Aim of the exercise:
Give back all of the data exactly as it appears here.

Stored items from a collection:

-- loop body of the `for k in range(n)` comprehension loop; the state is (ring, out).
-- The `(0,0)` defaults of the table lookups are never used for k ≥ 1 (side is then in [0,6)).
def stepB (st : Nat × List (Int × Int)) (k : Int) : Nat × List (Int × Int) :=
  if k = 0 then (st.1, st.2 ++ [(0, 0)])
  else
    let ring := findRing k st.1
    let p : Int := k - 1 - 3 * (ring : Int) * ((ring : Int) - 1)
    let side := PySem.Int.floordiv p ring
    let step := PySem.Int.mod p ring
    let c := PySem.List.pyGetD cornersB side (0, 0)
    let d := PySem.List.pyGetD dirsB side (0, 0)
    (ring, st.2 ++ [(c.1 * ring + (step + 1) * d.1, c.2 * ring + (step + 1) * d.2)])

def hex_spiral_alt (n : Int) : List (Int × Int) := ((PySem.List.pyRange 0 n 1).foldl stepB (1, [])).2

-- ===== PRECONDITION & SPEC =====
def Spec_hex_spiral (n : Int) (out : List (Int × Int)) : Prop := out = hex_spiral_alt n
instance (n : Int) (out : List (Int × Int)) : Decidable (Spec_hex_spiral n out) := by unfold Spec_hex_spiral; infer_instance

-- ===== CLAIM (what is proved, stated in full; the proofs are below) =====
def Claim_equal_hex_spiral : Prop := ∀ (n : Int), Dom_hex_spiral n → Spec_hex_spiral n (hex_spiral n)

-- ===== LEMMAS AND PROOFS =====

-- number of cells strictly before ring (t+1): 1 + 6*1 + 6*2 + … + 6*t
def rs (t : Nat) : Nat := 1 + 3 * t * (t + 1)

-- proof-side: the per-index closed form (ring found from 1)
def coordF (k : Int) : Int × Int :=
  if k = 0 then (0, 0)
  else
    let ring : Nat := findRing k 1
    let p : Int := k - 1 - 3 * (ring : Int) * ((ring : Int) - 1)
    let side : Int := PySem.Int.floordiv p ring
    let step : Int := PySem.Int.mod p ring
    let c := PySem.List.pyGetD cornersB side (0, 0)
    let d := PySem.List.pyGetD dirsB side (0, 0)
    (c.1 * ring + (step + 1) * d.1, c.2 * ring + (step + 1) * d.2)

def coordN (k : Nat) : Int × Int := coordF (k : Int)

-- the positions appended by k straight steps of direction d from (q, r)
def apps (q r : Int) (d : Int × Int) (k : Nat) : List (Int × Int) :=
  (List.range k).map (fun (i : Nat) => (q + ((i : Int) + 1) * d.1, r + ((i : Int) + 1) * d.2))

def dirV (s : Nat) : Int × Int := dirsB.getD s (0, 0)
def cornerV (s : Nat) : Int × Int := if s = 6 then (-1, 0) else cornersB.getD s (0, 0)

theorem rs_succ (t : Nat) : rs (t + 1) = rs t + 6 * (t + 1) := by unfold rs; ring

theorem apps_succ (q r : Int) (d : Int × Int) (k : Nat) :
    apps q r d (k + 1) = (q + d.1, r + d.2) :: apps (q + d.1) (r + d.2) d k := by
  unfold apps
  rw [List.range_succ_eq_map, List.map_cons, List.map_map]
  refine congrArg₂ _ (by norm_num) (List.map_congr_left ?_)
  intro i _
  simp only [Function.comp, Prod.mk.injEq]
  push_cast
  constructor <;> ring

theorem innerA_char (n : Int) (d : Int × Int) : ∀ (k : Nat) (c : List (Int × Int)) (q r : Int),
    innerA n d k (c, q, r) =
      if k = 0 then .inr (c, q, r)
      else if (c.length : Int) + k ≤ n then .inr (c ++ apps q r d k, q + k * d.1, r + k * d.2)
      else .inl (c ++ apps q r d (n - c.length).toNat) := by
  intro k
  induction k with
  | zero => intro c q r; simp [innerA]
  | succ k ih =>
      intro c q r
      by_cases hlen : n ≤ (c.length : Int)
      · have h1 : ¬ ((c.length : Int) + ((k : Int) + 1) ≤ n) := by omega
        have h2 : (n - (c.length : Int)).toNat = 0 := by omega
        simp [innerA, hlen, h2, apps]
        omega
      · have hlt : (c.length : Int) < n := by omega
        simp only [innerA, if_neg hlen, ih]
        by_cases hk : k = 0
        · subst hk
          by_cases hc : (c.length : Int) + ((0 : Nat) + 1 : Nat) ≤ n
          · have hc' : ((c ++ [(q + d.1, r + d.2)]).length : Int) + (0 : Nat) ≤ n := by
              simp; push_cast at hc ⊢; omega
            simp only [if_pos hc]
            simp [apps]
          · exfalso; push_cast at hc; omega
        · have hne : ¬ (k + 1 = 0) := by omega
          have hlc : ((c ++ [(q + d.1, r + d.2)]).length : Int) = (c.length : Int) + 1 := by simp
          simp only [if_neg hk, if_neg hne]
          by_cases hc : (c.length : Int) + ((k : Int) + 1) ≤ n
          · have hc1 : ((c ++ [(q + d.1, r + d.2)]).length : Int) + (k : Int) ≤ n := by
              rw [hlc]; omega
            have hc2 : (c.length : Int) + ((k : Nat) + 1 : Nat) ≤ n := by push_cast; omega
            rw [if_pos hc1, if_pos hc2, apps_succ]
            simp only [List.append_assoc, List.singleton_append, Sum.inr.injEq, Prod.mk.injEq]
            and_intros
            all_goals first | trivial | (push_cast; ring)
          · have hc1 : ¬ (((c ++ [(q + d.1, r + d.2)]).length : Int) + (k : Int) ≤ n) := by
              rw [hlc]; omega
            have hc2 : ¬ ((c.length : Int) + ((k : Nat) + 1 : Nat) ≤ n) := by push_cast; omega
            rw [if_neg hc1, if_neg hc2, hlc]
            have hj : (n - (c.length : Int)).toNat = (n - ((c.length : Int) + 1)).toNat + 1 := by omega
            rw [hj, apps_succ]
            simp [List.append_assoc]

theorem findRing_eq (t : Nat) (k : Int)
    (h1 : 3 * (t : Int) * ((t : Int) + 1) < k) (h2 : k ≤ 3 * ((t : Int) + 1) * ((t : Int) + 2)) :
    ∀ (r : Nat), (r : Int) ≤ (t : Int) + 1 → findRing k r = t + 1 := by
  intro r
  fun_induction findRing k r with
  | case1 ring hcond ih =>
      intro hr
      apply ih
      have : (ring : Int) < (t : Int) + 1 := by nlinarith
      push_cast
      omega
  | case2 ring hcond =>
      intro hr
      have hk : k ≤ 3 * (ring : Int) * ((ring : Int) + 1) := by omega
      have : (t : Int) < (ring : Int) := by nlinarith
      have : (ring : Int) = (t : Int) + 1 := by omega
      exact_mod_cast this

Response:
-- loop body of the `for k in range(n)` comprehension loop; the state is (ring, out).
-- The `(0,0)` defaults of the table lookups are never used for k ≥ 1 (side is then in [0,6)).
def stepB (st : Nat × List (Int × Int)) (k : Int) : Nat × List (Int × Int) :=
  if k = 0 then (st.1, st.2 ++ [(0, 0)])
  else
    let ring := findRing k st.1
    let p : Int := k - 1 - 3 * (ring : Int) * ((ring : Int) - 1)
    let side := PySem.Int.floordiv p ring
    let step := PySem.Int.mod p ring
    let c := PySem.List.pyGetD cornersB side (0, 0)
    let d := PySem.List.pyGetD dirsB side (0, 0)
    (ring, st.2 ++ [(c.1 * ring + (step + 1) * d.1, c.2 * ring + (step + 1) * d.2)])

def hex_spiral_alt (n : Int) : List (Int × Int) := ((PySem.List.pyRange 0 n 1).foldl stepB (1, [])).2

-- ===== PRECONDITION & SPEC =====
def Spec_hex_spiral (n : Int) (out : List (Int × Int)) : Prop := out = hex_spiral_alt n
instance (n : Int) (out : List (Int × Int)) : Decidable (Spec_hex_spiral n out) := by unfold Spec_hex_spiral; infer_instance

-- ===== CLAIM (what is proved, stated in full; the proofs are below) =====
def Claim_equal_hex_spiral : Prop := ∀ (n : Int), Dom_hex_spiral n → Spec_hex_spiral n (hex_spiral n)

-- ===== LEMMAS AND PROOFS =====

-- number of cells strictly before ring (t+1): 1 + 6*1 + 6*2 + … + 6*t
def rs (t : Nat) : Nat := 1 + 3 * t * (t + 1)

-- proof-side: the per-index closed form (ring found from 1)
def coordF (k : Int) : Int × Int :=
  if k = 0 then (0, 0)
  else
    let ring : Nat := findRing k 1
    let p : Int := k - 1 - 3 * (ring : Int) * ((ring : Int) - 1)
    let side : Int := PySem.Int.floordiv p ring
    let step : Int := PySem.Int.mod p ring
    let c := PySem.List.pyGetD cornersB side (0, 0)
    let d := PySem.List.pyGetD dirsB side (0, 0)
    (c.1 * ring + (step + 1) * d.1, c.2 * ring + (step + 1) * d.2)

def coordN (k : Nat) : Int × Int := coordF (k : Int)

-- the positions appended by k straight steps of direction d from (q, r)
def apps (q r : Int) (d : Int × Int) (k : Nat) : List (Int × Int) :=
  (List.range k).map (fun (i : Nat) => (q + ((i : Int) + 1) * d.1, r + ((i : Int) + 1) * d.2))

def dirV (s : Nat) : Int × Int := dirsB.getD s (0, 0)
def cornerV (s : Nat) : Int × Int := if s = 6 then (-1, 0) else cornersB.getD s (0, 0)

theorem rs_succ (t : Nat) : rs (t + 1) = rs t + 6 * (t + 1) := by unfold rs; ring

theorem apps_succ (q r : Int) (d : Int × Int) (k : Nat) :
    apps q r d (k + 1) = (q + d.1, r + d.2) :: apps (q + d.1) (r + d.2) d k := by
  unfold apps
  rw [List.range_succ_eq_map, List.map_cons, List.map_map]
  refine congrArg₂ _ (by norm_num) (List.map_congr_left ?_)
  intro i _
  simp only [Function.comp, Prod.mk.injEq]
  push_cast
  constructor <;> ring

theorem innerA_char (n : Int) (d : Int × Int) : ∀ (k : Nat) (c : List (Int × Int)) (q r : Int),
    innerA n d k (c, q, r) =
      if k = 0 then .inr (c, q, r)
      else if (c.length : Int) + k ≤ n then .inr (c ++ apps q r d k, q + k * d.1, r + k * d.2)
      else .inl (c ++ apps q r d (n - c.length).toNat) := by
  intro k
  induction k with
  | zero => intro c q r; simp [innerA]
  | succ k ih =>
      intro c q r
      by_cases hlen : n ≤ (c.length : Int)
      · have h1 : ¬ ((c.length : Int) + ((k : Int) + 1) ≤ n) := by omega
        have h2 : (n - (c.length : Int)).toNat = 0 := by omega
        simp [innerA, hlen, h2, apps]
        omega
      · have hlt : (c.length : Int) < n := by omega
        simp only [innerA, if_neg hlen, ih]
        by_cases hk : k = 0
        · subst hk
          by_cases hc : (c.length : Int) + ((0 : Nat) + 1 : Nat) ≤ n
          · have hc' : ((c ++ [(q + d.1, r + d.2)]).length : Int) + (0 : Nat) ≤ n := by
              simp; push_cast at hc ⊢; omega
            simp only [if_pos hc]
            simp [apps]
          · exfalso; push_cast at hc; omega
        · have hne : ¬ (k + 1 = 0) := by omega
          have hlc : ((c ++ [(q + d.1, r + d.2)]).length : Int) = (c.length : Int) + 1 := by simp
          simp only [if_neg hk, if_neg hne]
          by_cases hc : (c.length : Int) + ((k : Int) + 1) ≤ n
          · have hc1 : ((c ++ [(q + d.1, r + d.2)]).length : Int) + (k : Int) ≤ n := by
              rw [hlc]; omega
            have hc2 : (c.length : Int) + ((k : Nat) + 1 : Nat) ≤ n := by push_cast; omega
            rw [if_pos hc1, if_pos hc2, apps_succ]
            simp only [List.append_assoc, List.singleton_append, Sum.inr.injEq, Prod.mk.injEq]
            and_intros
            all_goals first | trivial | (push_cast; ring)
          · have hc1 : ¬ (((c ++ [(q + d.1, r + d.2)]).length : Int) + (k : Int) ≤ n) := by
              rw [hlc]; omega
            have hc2 : ¬ ((c.length : Int) + ((k : Nat) + 1 : Nat) ≤ n) := by push_cast; omega
            rw [if_neg hc1, if_neg hc2, hlc]
            have hj : (n - (c.length : Int)).toNat = (n - ((c.length : Int) + 1)).toNat + 1 := by omega
            rw [hj, apps_succ]
            simp [List.append_assoc]

theorem findRing_eq (t : Nat) (k : Int)
    (h1 : 3 * (t : Int) * ((t : Int) + 1) < k) (h2 : k ≤ 3 * ((t : Int) + 1) * ((t : Int) + 2)) :
    ∀ (r : Nat), (r : Int) ≤ (t : Int) + 1 → findRing k r = t + 1 := by
  intro r
  fun_induction findRing k r with
  | case1 ring hcond ih =>
      intro hr
      apply ih
      have : (ring : Int) < (t : Int) + 1 := by nlinarith
      push_cast
      omega
  | case2 ring hcond =>
      intro hr
      have hk : k ≤ 3 * (ring : Int) * ((ring : Int) + 1) := by omega
      have : (t : Int) < (ring : Int) := by nlinarith
      have : (ring : Int) = (t : Int) + 1 := by omega
      exact_mod_cast this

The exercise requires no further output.